= Input–output memory management unit =

Configuration in computer memory

Comparison of the I/O memory management unit (IOMMU) to the memory management unit (MMU).

In computing, an input–output memory management unit (IOMMU) is a memory management unit (MMU) connecting a direct-memory-access–capable (DMA-capable) I/O bus to the main memory. Like a traditional MMU, which translates CPU-visible virtual addresses to physical addresses, the IOMMU maps device-visible virtual addresses (also called device addresses or memory mapped I/O addresses in this context) to physical addresses. Some units also provide memory protection from faulty or malicious devices.

An example IOMMU is the graphics address remapping table (GART) used by AGP and PCI Express graphics cards on Intel Architecture and AMD computers.

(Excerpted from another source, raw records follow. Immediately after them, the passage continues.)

-- pv_equiv track=rewrite | github.com/MiroVatov/Python-SoftUni | Python Fundamentals 2020 - 2021/04. Functions/10. Array Manipulator ver 2.py | max_even_index
-- ===== SOURCE A (Python) =====
-- def max_even_index(array, ar_index):
--     index_max_even_odd = []
--     max_even_odd_num = 0
--     index_pos = []
--     max_even = [ind for ind in array if ind % 2 == 0]
--     for a in max_even:
--         if a >= max(max_even):
--             index_max_even_odd.append(a)
--             max_even_odd_num = a
--     if len(index_max_even_odd) >= 1:
--         index_pos = len(array) - array[::-1].index(max_even_odd_num) - 1
--         return f"{index_pos}"
--
--     elif len(index_max_even_odd) == 0:
--         return f"No matches"
-- ===== SOURCE B (Python) =====
-- def max_even_index(array, ar_index):
--     best = None
--     idx = -1
--     for i, v in enumerate(array):
--         if v % 2 == 0 and (best is None or v >= best):
--             best = v
--             idx = i
--     if best is None:
--         return "No matches"
--     return f"{idx}"
-- ===== Notes on version B (the rewrite author's own statement) =====
-- stated objective: faster
-- what changed: Replaced A's filter-then-rescan pipeline (recomputing max(max_even) inside the loop and finding the index via a reversed-list .index scan) by one enumerate pass that tracks the running maximum even value together with its last index.
import Mathlib
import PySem

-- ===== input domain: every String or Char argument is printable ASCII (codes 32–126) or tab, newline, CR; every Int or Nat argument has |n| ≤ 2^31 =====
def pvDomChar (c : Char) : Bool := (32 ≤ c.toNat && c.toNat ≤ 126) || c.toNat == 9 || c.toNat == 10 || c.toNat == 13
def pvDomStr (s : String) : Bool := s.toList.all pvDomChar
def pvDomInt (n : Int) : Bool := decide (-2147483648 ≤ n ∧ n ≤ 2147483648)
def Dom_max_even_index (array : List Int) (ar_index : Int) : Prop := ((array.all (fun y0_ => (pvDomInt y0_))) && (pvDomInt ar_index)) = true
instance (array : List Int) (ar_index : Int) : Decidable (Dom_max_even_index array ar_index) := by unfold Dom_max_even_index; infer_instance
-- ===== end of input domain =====

-- B replaces A's filter + per-iteration max() + reversed .index scan by a single enumerate
-- pass tracking the running maximum even value and its last index (objective: faster).
-- Both functions ignore ar_index, as the original does.

-- ===== PORT A =====
def max_even_index (array : List Int) (ar_index : Int) : String :=
  let max_even := array.filter (fun ind => PySem.Int.mod ind 2 == 0)
  let st := max_even.foldl (fun (s : List Int × Int) a =>
      match PySem.List.max? max_even (fun y => y) with
      | some m => if a ≥ m then (s.1 ++ [a], a) else s
      | none => s)   -- Python's max() would raise on an empty list; never reached inside the loop
    ([], 0)
  if st.1.length ≥ 1 then
    match PySem.List.slice? array none none (-1) with
    | some rev =>
      match PySem.List.index? rev st.2 with
      | some i => PySem.Int.toStr ((array.length : Int) - (i : Int) - 1)
      | none => ""   -- Python's .index would raise ValueError; never reached (st.2 ∈ array)
    | none => ""     -- slice step -1 never fails
  else "No matches"

-- ===== PORT B =====
def max_even_index_alt (array : List Int) (ar_index : Int) : String :=
  let st := (PySem.List.enumerate array 0).foldl (fun (s : Option Int × Int) p =>
      if PySem.Int.mod p.2 2 == 0 && (match s.1 with | none => true | some b => decide (p.2 ≥ b))
      then (some p.2, p.1) else s)
    (none, -1)
  match st.1 with
  | some _ => PySem.Int.toStr st.2
  | none => "No matches"

-- ===== PRECONDITION & SPEC =====
def Spec_max_even_index (array : List Int) (ar_index : Int) (out : String) : Prop := out = max_even_index_alt array ar_index
instance (array : List Int) (ar_index : Int) (out : String) : Decidable (Spec_max_even_index array ar_index out) := by unfold Spec_max_even_index; infer_instance

-- ===== CLAIM (what is proved, stated in full; the proofs are below) =====
def Claim_equal_max_even_index : Prop := ∀ (array : List Int) (ar_index : Int), Dom_max_even_index array ar_index → Spec_max_even_index array ar_index (max_even_index array ar_index)

-- ===== LEMMAS AND PROOFS =====

-- A's inner loop: folding over a list bounded by m and containing m yields num = m and a nonempty append list.
lemma pv_afold_spec (m : Int) (l : List Int) :
    ∀ (s0 : List Int × Int), (∀ x ∈ l, x ≤ m) → m ∈ l →
    (l.foldl (fun s a => if a ≥ m then (s.1 ++ [a], a) else s) s0).2 = m ∧
    (l.foldl (fun s a => if a ≥ m then (s.1 ++ [a], a) else s) s0).1 ≠ [] := by
  induction l using List.reverseRecOn with
  | nil => intro s0 _ hm; cases hm
  | append_singleton l a ih =>
    intro s0 hle hm
    rw [List.foldl_append, List.foldl_cons, List.foldl_nil]
    by_cases hge : a ≥ m
    · have ha : a = m := le_antisymm (hle a (by simp)) hge
      simp [ha]
    · have hm' : m ∈ l := by
        rcases List.mem_append.mp hm with h | h
        · exact h
        · simp only [List.mem_singleton] at h
          exact absurd (le_of_eq h) hge
      simp only [if_neg hge]
      exact ih s0 (fun x hx => hle x (List.mem_append_left _ hx)) hm'

-- B's loop does nothing when the list has no even element.
lemma pv_bfold_none (l : List Int) :
    ∀ (s : Int), l.filter (fun a => PySem.Int.mod a 2 == 0) = [] →
    ((PySem.List.enumerate l s).foldl (fun (s : Option Int × Int) p =>
        if PySem.Int.mod p.2 2 == 0 && (match s.1 with | none => true | some b => decide (p.2 ≥ b))
        then (some p.2, p.1) else s) (none, -1)) = ((none : Option Int), (-1 : Int)) := by
  induction l with
  | nil => intro s _; simp [PySem.List.enumerate_nil]
  | cons x xs ih =>
    intro s hf
    simp only [List.filter_cons] at hf
    by_cases hx : (PySem.Int.mod x 2 == 0) = true
    · rw [if_pos hx] at hf
      exact absurd hf (List.cons_ne_nil _ _)
    · rw [if_neg hx] at hf
      have hx' : (PySem.Int.mod x 2 == 0) = false := by simpa using hx
      rw [PySem.List.enumerate_cons, List.foldl_cons]
      simp only [hx', Bool.false_and, Bool.false_eq_true, if_false]
      exact ih (s + 1) hf

-- Python max() of a snoc list (value form).
lemma pv_max_append_singleton (l : List Int) (v : Int) :
    PySem.List.max? (l ++ [v]) (fun y => y) =
      some (match PySem.List.max? l (fun y => y) with | none => v | some m => max m v) := by
  cases l with
  | nil => simp [PySem.List.max?]
  | cons x t =>
    rw [List.cons_append, PySem.List.max?_id_cons, PySem.List.max?_id_cons, List.foldl_append]
    simp

-- B's loop result when the maximal even value is m: it carries m and the last index of m.
lemma pv_bfold_some (xs : List Int) :
    ∀ (m : Int), PySem.List.max? (xs.filter (fun a => PySem.Int.mod a 2 == 0)) (fun y => y) = some m →
    ∃ r : Nat, PySem.List.index? xs.reverse m = some r ∧
      ((PySem.List.enumerate xs 0).foldl (fun (s : Option Int × Int) p =>
          if PySem.Int.mod p.2 2 == 0 && (match s.1 with | none => true | some b => decide (p.2 ≥ b))
          then (some p.2, p.1) else s) (none, -1)) = (some m, (xs.length : Int) - (r : Int) - 1) := by
  induction xs using List.reverseRecOn with
  | nil => intro m h; simp [PySem.List.max?] at h
  | append_singleton xs v ih =>
    intro m h
    have henum : PySem.List.enumerate (xs ++ [v]) 0
        = PySem.List.enumerate xs 0 ++ [((xs.length : Int), v)] := by
      rw [PySem.List.enumerate_append, PySem.List.enumerate_cons, PySem.List.enumerate_nil]
      norm_num
    rw [List.filter_append] at h
    by_cases hv : (PySem.Int.mod v 2 == 0) = true
    · rw [show List.filter (fun a => PySem.Int.mod a 2 == 0) [v] = [v] by
            rw [List.filter_cons, if_pos hv, List.filter_nil],
          pv_max_append_singleton] at h
      cases hm0 : PySem.List.max? (xs.filter (fun a => PySem.Int.mod a 2 == 0)) (fun y => y) with
      | none =>
        rw [hm0] at h
        have hmv : m = v := by
          simp only [Option.some_inj] at h; exact h.symm
        have hfe := (PySem.List.max?_eq_none_iff _ _).mp hm0
        refine ⟨0, ?_, ?_⟩
        · rw [List.reverse_append, List.reverse_singleton, List.singleton_append, hmv]
          exact PySem.List.index?_cons_self _ _
        · rw [henum, List.foldl_append, pv_bfold_none xs 0 hfe, List.foldl_cons, List.foldl_nil]
          have hc : (PySem.Int.mod v 2 == 0 &&
              (match (none : Option Int) with | none => true | some b => decide (v ≥ b))) = true := by
            rw [hv]; rfl
          rw [if_pos hc, hmv]
          simp only [Prod.mk.injEq, List.length_append, List.length_singleton]
          exact ⟨by trivial, by push_cast; ring⟩
      | some m0 =>
        rw [hm0] at h
        have hm : m = max m0 v := by simp only [Option.some_inj] at h; exact h.symm
        obtain ⟨r0, hidx0, hfold0⟩ := ih m0 hm0
        by_cases hge : v ≥ m0
        · have hmv : m = v := by rw [hm, max_eq_right hge]
          refine ⟨0, ?_, ?_⟩
          · rw [List.reverse_append, List.reverse_singleton, List.singleton_append, hmv]
            exact PySem.List.index?_cons_self _ _
          · rw [henum, List.foldl_append, hfold0, List.foldl_cons, List.foldl_nil]
            have hc : (PySem.Int.mod v 2 == 0 &&
                (match (some m0 : Option Int) with | none => true | some b => decide (v ≥ b))) = true := by
              rw [hv]; simpa using hge
            rw [if_pos hc, hmv]
            simp only [Prod.mk.injEq, List.length_append, List.length_singleton]
            exact ⟨by trivial, by push_cast; ring⟩
        · have hlt : v < m0 := lt_of_not_ge hge
          have hmv : m = m0 := by rw [hm, max_eq_left (le_of_lt hlt)]
          refine ⟨r0 + 1, ?_, ?_⟩
          · rw [List.reverse_append, List.reverse_singleton, List.singleton_append, hmv,
                PySem.List.index?_cons_of_ne _ (ne_of_lt hlt), hidx0]
            rfl
          · rw [henum, List.foldl_append, hfold0, List.foldl_cons, List.foldl_nil]
            have hc : (PySem.Int.mod v 2 == 0 &&
                (match (some m0 : Option Int) with | none => true | some b => decide (v ≥ b))) = false := by
              rw [hv]; simpa using hge
            simp only [hc, Bool.false_eq_true, if_false, hmv]
            simp only [Prod.mk.injEq, List.length_append, List.length_singleton]
            exact ⟨by trivial, by push_cast; ring⟩
    · rw [show List.filter (fun a => PySem.Int.mod a 2 == 0) [v] = [] by
            rw [List.filter_cons, if_neg hv, List.filter_nil],
          List.append_nil] at h
      obtain ⟨r0, hidx0, hfold0⟩ := ih m h
      have hmem := PySem.List.max?_mem h
      have hme : (PySem.Int.mod m 2 == 0) = true := (List.mem_filter.mp hmem).2
      have hne : v ≠ m := fun he => hv (he ▸ hme)
      refine ⟨r0 + 1, ?_, ?_⟩
      · rw [List.reverse_append, List.reverse_singleton, List.singleton_append,
            PySem.List.index?_cons_of_ne _ hne, hidx0]
        rfl
      · rw [henum, List.foldl_append, hfold0, List.foldl_cons, List.foldl_nil]
        have hv' : (PySem.Int.mod v 2 == 0) = false := by simpa using hv
        simp only [hv', Bool.false_and, Bool.false_eq_true, if_false]
        simp only [Prod.mk.injEq, List.length_append, List.length_singleton]
        exact ⟨by trivial, by push_cast; ring⟩

-- ===== VERDICT (by name: the statement is the Claim_ definition above) =====
theorem max_even_index_spec : Claim_equal_max_even_index := by
  intro array ar_index _
  show max_even_index array ar_index = max_even_index_alt array ar_index
  simp only [max_even_index, max_even_index_alt]
  cases h : PySem.List.max? (array.filter (fun a => PySem.Int.mod a 2 == 0)) (fun y => y) with
  | none =>
    have hfe := (PySem.List.max?_eq_none_iff _ _).mp h
    rw [hfe, pv_bfold_none array 0 hfe]
    simp
  | some m =>
    have hmem := PySem.List.max?_mem h
    have hmax : ∀ y ∈ array.filter (fun a => PySem.Int.mod a 2 == 0), y ≤ m := by
      simpa using PySem.List.max?_isMax h
    obtain ⟨r, hidx, hfold⟩ := pv_bfold_some array m h
    obtain ⟨hnum, hne⟩ := pv_afold_spec m _ ([], 0) hmax hmem
    have hlen : (List.foldl (fun (s : List Int × Int) a => if a ≥ m then (s.1 ++ [a], a) else s)
        ([], 0) (array.filter (fun a => PySem.Int.mod a 2 == 0))).1.length ≥ 1 := by
      have := List.length_pos_iff.mpr hne
      omega
    rw [if_pos hlen]
    simp only [PySem.List.slice?_none_none_neg_one, hnum, hidx, hfold]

On the x86 architecture, prior to splitting the functionality of northbridge and southbridge between the CPU and Platform Controller Hub (PCH), I/O virtualization was not performed by the CPU but instead by the chipset.

==Advantages==
The advantages of having an IOMMU, compared to direct physical addressing of the memory (DMA), include:
- Large regions of memory can be allocated without the need to be contiguous in physical memory – the IOMMU maps contiguous virtual addresses to the underlying fragmented physical addresses. Thus, the use of vectored I/O (scatter-gather lists) can sometimes be avoided.
- Devices that do not support memory addresses long enough to address the entire physical memory can still address the entire memory through the IOMMU, avoiding overheads associated with copying buffers to and from the peripheral's addressable memory space.
  - For example, x86 computers can address more than 4 gigabytes of memory with the Physical Address Extension (PAE) feature in an x86 processor. Still, an ordinary 32-bit PCI device simply cannot address the memory above the 4 GiB boundary, and thus it cannot directly access it. Without an IOMMU, the operating system would have to implement double buffering.
- Memory is protected from malicious devices that are attempting DMA attacks and faulty devices that are attempting errant memory transfers because a device cannot read or write to memory that has not been explicitly allocated (mapped) for it. The memory protection is based on the fact that OS running on the CPU (see figure) exclusively controls both the MMU and the IOMMU. The devices are physically unable to circumvent or corrupt configured memory management tables.
  - In virtualization, guest operating systems can use hardware that is not specifically made for virtualization. Higher performance hardware such as graphics cards use DMA to access memory directly; in a virtual environment all memory addresses are re-mapped by the virtual machine software, which causes DMA devices to fail. The IOMMU handles this re-mapping, allowing the native device drivers to be used in a guest operating system.
- In some architectures IOMMU also performs hardware interrupt re-mapping, in a manner similar to standard memory address re-mapping.
- Peripheral memory paging can be supported by an IOMMU. A peripheral using the PCI-SIG PCIe Address Translation Services (ATS) Page Request Interface (PRI) extension can detect and signal the need for memory manager services.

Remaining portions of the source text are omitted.